Your answer must be an exact copy of every record.
----
-- pv_equiv track=rewrite | github.com/MaX-Lo/ProjectEuler | 107_minimal_network.py | get_edges_sum
-- ===== SOURCE A (Python) =====
-- from copy import deepcopy
--
-- def get_edges_sum(edges):
--     tmp = deepcopy(edges)
--     res = 0
--     for v1 in range(len(tmp)):
--         for v2 in range(len(tmp)):
--            if tmp[v1][v2] == -1:
--                continue
--            else:
--                res += tmp[v1][v2]
--                tmp[v2][v1] = -1
--     return res
-- ===== SOURCE B (Python) =====
-- def get_edges_sum(edges):
--     n = len(edges)
--     res = 0
--     for v1 in range(n):
--         row = edges[v1]
--         for v2 in range(v1, n):
--             u = row[v2]
--             if u != -1:
--                 res += u
--             elif v1 != v2:
--                 l = edges[v2][v1]
--                 if l != -1:
--                     res += l
--     return res
-- ===== Notes on version B (the rewrite author's own statement) =====
-- stated objective: simpler
-- what changed: B drops A's deepcopy and in-place marking entirely: instead of scanning all n^2 cells while mutating a copy to suppress symmetric duplicates, B makes one read-only pass over the upper triangle, taking edges[v1][v2] when it is not -1 and otherwise falling back to edges[v2][v1] for off-diagonal pairs.
import Mathlib
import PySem

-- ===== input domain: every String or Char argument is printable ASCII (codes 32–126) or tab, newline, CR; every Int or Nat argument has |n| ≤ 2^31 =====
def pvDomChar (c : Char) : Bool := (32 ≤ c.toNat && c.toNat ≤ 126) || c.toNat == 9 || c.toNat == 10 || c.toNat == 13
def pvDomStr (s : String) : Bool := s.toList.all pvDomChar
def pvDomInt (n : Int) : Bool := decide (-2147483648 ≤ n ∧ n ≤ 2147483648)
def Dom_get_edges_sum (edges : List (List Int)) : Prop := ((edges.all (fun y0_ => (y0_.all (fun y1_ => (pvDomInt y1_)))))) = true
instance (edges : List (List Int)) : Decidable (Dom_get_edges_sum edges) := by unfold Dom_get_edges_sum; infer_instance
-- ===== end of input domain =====

-- B replaces A's deepcopy-and-mutate full-matrix scan by a read-only pass over the upper
-- triangle only (with A's lower-triangle fallback when the upper entry is -1): simpler,
-- no copy, no mutation, half the cells visited.

-- ===== PORT A =====
-- body of A's inner loop, named so the proofs can speak about it
def pvStepL (v1 : Nat) (st : List (List Int) × Int) (v2 : Nat) : List (List Int) × Int :=
  let x := (st.1.getD v1 []).getD v2 0
  if x = -1 then st
  else (st.1.set v2 ((st.1.getD v2 []).set v1 (-1)), st.2 + x)

def get_edges_sum (edges : List (List Int)) : Int :=
  ((List.range edges.length).foldl
    (fun st v1 => (List.range edges.length).foldl (pvStepL v1) st)
    (edges, 0)).2

-- ===== PORT B =====
def get_edges_sum_alt (edges : List (List Int)) : Int :=
  (List.range edges.length).foldl (fun res v1 =>
    let row := edges.getD v1 []
    (List.range' v1 (edges.length - v1)).foldl (fun res v2 =>
      let u := row.getD v2 0
      if u ≠ -1 then res + u
      else if v1 ≠ v2 then
        (if (edges.getD v2 []).getD v1 0 ≠ -1 then res + (edges.getD v2 []).getD v1 0 else res)
      else res) res) 0

-- ===== PRECONDITION & SPEC =====
-- Pre_ excludes exactly the inputs where A raises IndexError: some row shorter than len(edges).
def Pre_get_edges_sum (edges : List (List Int)) : Prop :=
  ∀ row ∈ edges, edges.length ≤ row.length
instance (edges : List (List Int)) : Decidable (Pre_get_edges_sum edges) := by
  unfold Pre_get_edges_sum; infer_instance
def pvWitness_get_edges_sum : List (List Int) := [[1, -1], [2, 3]]
theorem a_eq (prices : List Int) :
    solution prices = (List.range prices.length).map (tgt prices) := by
  apply List.ext_getElem
  · simp [solution]
  · intro k h1 h2
    have hk : k < prices.length := by simpa using h2
    simp only [solution, List.getElem_map, PySem.List.getElem_enumerate,
      List.getElem_range, tgt]
    have ht : ((0 : Int) + (k : Nat)).toNat = k := by simp
    rw [ht, List.getD_eq_getElem prices 0 hk]

-- ===== VERDICT (by name: the statement is the Claim_ definition above) =====
theorem solution_spec : Claim_equal_solution := by
  intro prices _
  unfold Spec_solution
  rw [a_eq, alt_eq]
----
* [Written solution]
-- pv_equiv track=rewrite | github.com/MaX-Lo/ProjectEuler | 107_minimal_network.py | get_edges_sum
-- ===== SOURCE A (Python) =====
-- from copy import deepcopy
--
-- def get_edges_sum(edges):
--     tmp = deepcopy(edges)
--     res = 0
--     for v1 in range(len(tmp)):
--         for v2 in range(len(tmp)):
--            if tmp[v1][v2] == -1:
--                continue
--            else:
--                res += tmp[v1][v2]
--                tmp[v2][v1] = -1
--     return res
-- ===== SOURCE B (Python) =====
-- def get_edges_sum(edges):
--     n = len(edges)
--     res = 0
--     for v1 in range(n):
--         row = edges[v1]
--         for v2 in range(v1, n):
--             u = row[v2]
--             if u != -1:
--                 res += u
--             elif v1 != v2:
--                 l = edges[v2][v1]
--                 if l != -1:
--                     res += l
--     return res
-- ===== Notes on version B (the rewrite author's own statement) =====
-- stated objective: simpler
-- what changed: B drops A's deepcopy and in-place marking entirely: instead of scanning all n^2 cells while mutating a copy to suppress symmetric duplicates, B makes one read-only pass over the upper triangle, taking edges[v1][v2] when it is not -1 and otherwise falling back to edges[v2][v1] for off-diagonal pairs.
import Mathlib
import PySem

-- ===== input domain: every String or Char argument is printable ASCII (codes 32–126) or tab, newline, CR; every Int or Nat argument has |n| ≤ 2^31 =====
def pvDomChar (c : Char) : Bool := (32 ≤ c.toNat && c.toNat ≤ 126) || c.toNat == 9 || c.toNat == 10 || c.toNat == 13
def pvDomStr (s : String) : Bool := s.toList.all pvDomChar
def pvDomInt (n : Int) : Bool := decide (-2147483648 ≤ n ∧ n ≤ 2147483648)
def Dom_get_edges_sum (edges : List (List Int)) : Prop := ((edges.all (fun y0_ => (y0_.all (fun y1_ => (pvDomInt y1_)))))) = true
instance (edges : List (List Int)) : Decidable (Dom_get_edges_sum edges) := by unfold Dom_get_edges_sum; infer_instance
-- ===== end of input domain =====

-- B replaces A's deepcopy-and-mutate full-matrix scan by a read-only pass over the upper
-- triangle only (with A's lower-triangle fallback when the upper entry is -1): simpler,
-- no copy, no mutation, half the cells visited.

-- ===== PORT A =====
-- body of A's inner loop, named so the proofs can speak about it
def pvStepL (v1 : Nat) (st : List (List Int) × Int) (v2 : Nat) : List (List Int) × Int :=
  let x := (st.1.getD v1 []).getD v2 0
  if x = -1 then st
  else (st.1.set v2 ((st.1.getD v2 []).set v1 (-1)), st.2 + x)

def get_edges_sum (edges : List (List Int)) : Int :=
  ((List.range edges.length).foldl
    (fun st v1 => (List.range edges.length).foldl (pvStepL v1) st)
    (edges, 0)).2

-- ===== PORT B =====
def get_edges_sum_alt (edges : List (List Int)) : Int :=
  (List.range edges.length).foldl (fun res v1 =>
    let row := edges.getD v1 []
    (List.range' v1 (edges.length - v1)).foldl (fun res v2 =>
      let u := row.getD v2 0
      if u ≠ -1 then res + u
      else if v1 ≠ v2 then
        (if (edges.getD v2 []).getD v1 0 ≠ -1 then res + (edges.getD v2 []).getD v1 0 else res)
      else res) res) 0

-- ===== PRECONDITION & SPEC =====
-- Pre_ excludes exactly the inputs where A raises IndexError: some row shorter than len(edges).
def Pre_get_edges_sum (edges : List (List Int)) : Prop :=
  ∀ row ∈ edges, edges.length ≤ row.length
instance (edges : List (List Int)) : Decidable (Pre_get_edges_sum edges) := by
  unfold Pre_get_edges_sum; infer_instance
def pvWitness_get_edges_sum : List (List Int) := [[1, -1], [2, 3]]
theorem a_eq (prices : List Int) :
    solution prices = (List.range prices.length).map (tgt prices) := by
  apply List.ext_getElem
  · simp [solution]
  · intro k h1 h2
    have hk : k < prices.length := by simpa using h2
    simp only [solution, List.getElem_map, PySem.List.getElem_enumerate,
      List.getElem_range, tgt]
    have ht : ((0 : Int) + (k : Nat)).toNat = k := by simp
    rw [ht, List.getD_eq_getElem prices 0 hk]

-- ===== VERDICT (by name: the statement is the Claim_ definition above) =====
theorem solution_spec : Claim_equal_solution := by
  intro prices _
  unfold Spec_solution
  rw [a_eq, alt_eq]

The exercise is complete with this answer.